So has that pretty much been the majority of your marriage? It definitely sounds like you were the doormat and let your wife walk all over you. If she's always been like this, then there is a possibility that this guy wasn't her first affair.


----------



## illwill (Feb 21, 2013)

You forgave too quickly and now she is starting to test you again. Ask yourself why you are in such a hurry to take her back? Im not saying you were wrong to, but i sense desperation from you and you better believe your wife does too. Cheaters must believe you will end the marriage. Will you? What is your true dealbreaker? Bottom line: Toughen up and dont rugsweep.


----------



## Racer (Sep 24, 2009)

breathe69 said:


> .... i just dont understand why she still has it locked


She could be testing your boundaries like my WW did. Mine held onto the idea that married people should trust each other. It bothered her severely that she was being 'treated as a child'. More of a 'principle' stance. So, she kept the lock on the phone at first like some rebellious teenager.

The ramification; I did the full 180 and began detaching again. She wants a lock... fine. Then she won't have me. That's really the only power you have. I could have cancelled her phone or any number of little vindictive things. Didn't see the point of it. If she wasn't going to respect or own why I needed access on the device she used to betray me was necessary, she wasn't worth hanging onto. 

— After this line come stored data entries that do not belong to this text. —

theorem coin_change_at_least_spec : Claim_equal_coin_change_at_least := by
  intro coins min_amount _hdom hpre
  obtain ⟨h1, h2⟩ := hpre
  unfold Spec_coin_change_at_least coin_change_at_least coin_change_at_least_alt
  cases hmx : PySem.List.max? coins (fun x => x) with
  | none =>
    have hnil : coins = [] := (PySem.List.max?_eq_none_iff coins _).mp hmx
    subst hnil
    have hm0 : 0 ≤ min_amount := by
      by_contra h
      exact (h2 (by omega)).1 rfl
    simp only
    rw [if_neg (lt_irrefl min_amount)]
    rcases eq_or_lt_of_le hm0 with hz | hposm
    · have hz0 : min_amount = 0 := hz.symm
      subst hz0
      rw [if_pos le_rfl]
      decide
    · rw [if_neg (by omega)]
      have hb1 : ∀ t ∈ PySem.List.pyRange min_amount (min_amount + 1) 1,
          0 ≤ t ∧ t.toNat ≤ min_amount.toNat := by
        intro t ht
        rw [PySem.List.mem_pyRange_one] at ht
        obtain ⟨hta, htb⟩ := ht
        exact ⟨by omega, Int.toNat_le_toNat (by omega)⟩
      have hA := scan_eq [] (by simp) min_amount.toNat
        (PySem.List.pyRange min_amount (min_amount + 1) 1) hb1
      rw [hA]
      have hB := altLoop_eq ([] : List Int) min_amount min_amount.toNat min_amount.toNat 0
        (by omega) (by omega)
      simp only [Nat.sub_zero, Nat.cast_zero, zero_add] at hB
      have hcast : ((min_amount.toNat : Nat) : Int) = min_amount := Int.toNat_of_nonneg hm0
      rw [show dpTab ([] : List Int) 0 ++ List.replicate min_amount.toNat (none : Option Int)
            = some 0 :: List.replicate min_amount.toNat (none : Option Int) from rfl] at hB
      rw [hB, hcast, max_eq_left (by omega)]
  | some mx =>
    have hmem : mx ∈ coins := PySem.List.max?_mem hmx
    have hmax : ∀ y ∈ coins, y ≤ mx := PySem.List.max?_isMax hmx
    rcases lt_or_ge mx 0 with hneg | hpos
    · -- all coins negative: the target range is empty, B's guard fires
      simp only
      rw [PySem.List.pyRange_one_eq_nil (by omega : min_amount + mx + 1 ≤ min_amount),
          if_pos (by omega : min_amount + mx < min_amount)]
      rfl
    · have hm0 : 0 ≤ min_amount := by
        by_contra h
        push Not at h
        have := (h2 h).2 mx hmem
        omega
      simp only
      rw [if_neg (by omega : ¬ min_amount + mx < min_amount)]
      rcases eq_or_lt_of_le hm0 with hz | hposm
      · -- min_amount = 0: the first target 0 is reached with 0 coins on both sides
        have hz0 : min_amount = 0 := hz.symm
        subst hz0
        rw [if_pos le_rfl, PySem.List.pyRange_one_cons (by omega : (0:Int) < 0 + mx + 1)]
        simp only [tryTargets, coin_change_min_port]
        rw [if_neg (by omega : ¬ (0:Int) < 0)]
        have hc0 : PySem.List.pyGet? (ccmLoop coins (0:Int).toNat) 0 = some (some 0) := rfl
        rw [hc0]
        simp only [Option.join_some]
        rw [if_pos (by omega : (0:Int) ≠ -1)]
      · -- 0 < min_amount: all coins are nonnegative; both sides scan the shared table
        have hall : ∀ c ∈ coins, 0 ≤ c := by
          rcases h1 hposm with h | h
          · exact h
          · exact absurd (h mx hmem) (by omega)
        rw [if_neg (by omega : ¬ min_amount ≤ 0)]
        have hb1 : ∀ t ∈ PySem.List.pyRange min_amount (min_amount + mx + 1) 1,
            0 ≤ t ∧ t.toNat ≤ (min_amount + mx).toNat := by
          intro t ht
          rw [PySem.List.mem_pyRange_one] at ht
          obtain ⟨hta, htb⟩ := ht
          have hta' : min_amount ≤ t := hta
          have htb' : t < min_amount + mx + 1 := htb
          clear hta htb
          exact ⟨by omega, Int.toNat_le_toNat (by omega)⟩
        have hA := scan_eq coins hall (min_amount + mx).toNat
          (PySem.List.pyRange min_amount (min_amount + mx + 1) 1) hb1
        rw [hA]
        have hB := altLoop_eq coins min_amount (min_amount + mx).toNat (min_amount + mx).toNat 0
          (by omega) (by omega)
        simp only [Nat.sub_zero, Nat.cast_zero, zero_add] at hB
        have hcast : (((min_amount + mx).toNat : Nat) : Int) = min_amount + mx :=
          Int.toNat_of_nonneg (by omega)
        rw [show dpTab coins 0 ++ List.replicate (min_amount + mx).toNat (none : Option Int)
              = some 0 :: List.replicate (min_amount + mx).toNat (none : Option Int) from rfl] at hB
        rw [hB, hcast, max_eq_left (by omega)]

The 180 gives me a chance to mentally prepare being without her and sets the tone that she's really nothing more than an option in my life. Work on you; You'll be alright without her. It also allows it to sink in for her and 'do something' before I get too far away to want to come back.


----------



## nogutsnoglory (Jan 17, 2013)

6301 said:


> You want the marriage to move forward? Then stop playing games with her. Her phone is locked and for a reason so it should tell you that she's not being honest with you. It takes two to make the marriage work and so far your the only one that's putting an effort in doing that.
> 
> Sit her down and go eye ball to eye ball with her so she finally understands that your not playing games with her and tell her that her locking her phone is unacceptable and she either unlocks it and keeps it unlocked or your filing for divorce. Make her understand that her irresponsible behavior caused this mess and it's up to her to either fix it or move out. You have to do this in a way that she knows your not putting up with her BS and the balls in her court. No excuses. No putting it off and let her know that if she can't do that then it's time to leave.
> 
> ...


I bet her friends knew she was cheating and are in no way a "friend of your marriage" 
If she is being influenced by her friends then they need to go away as well.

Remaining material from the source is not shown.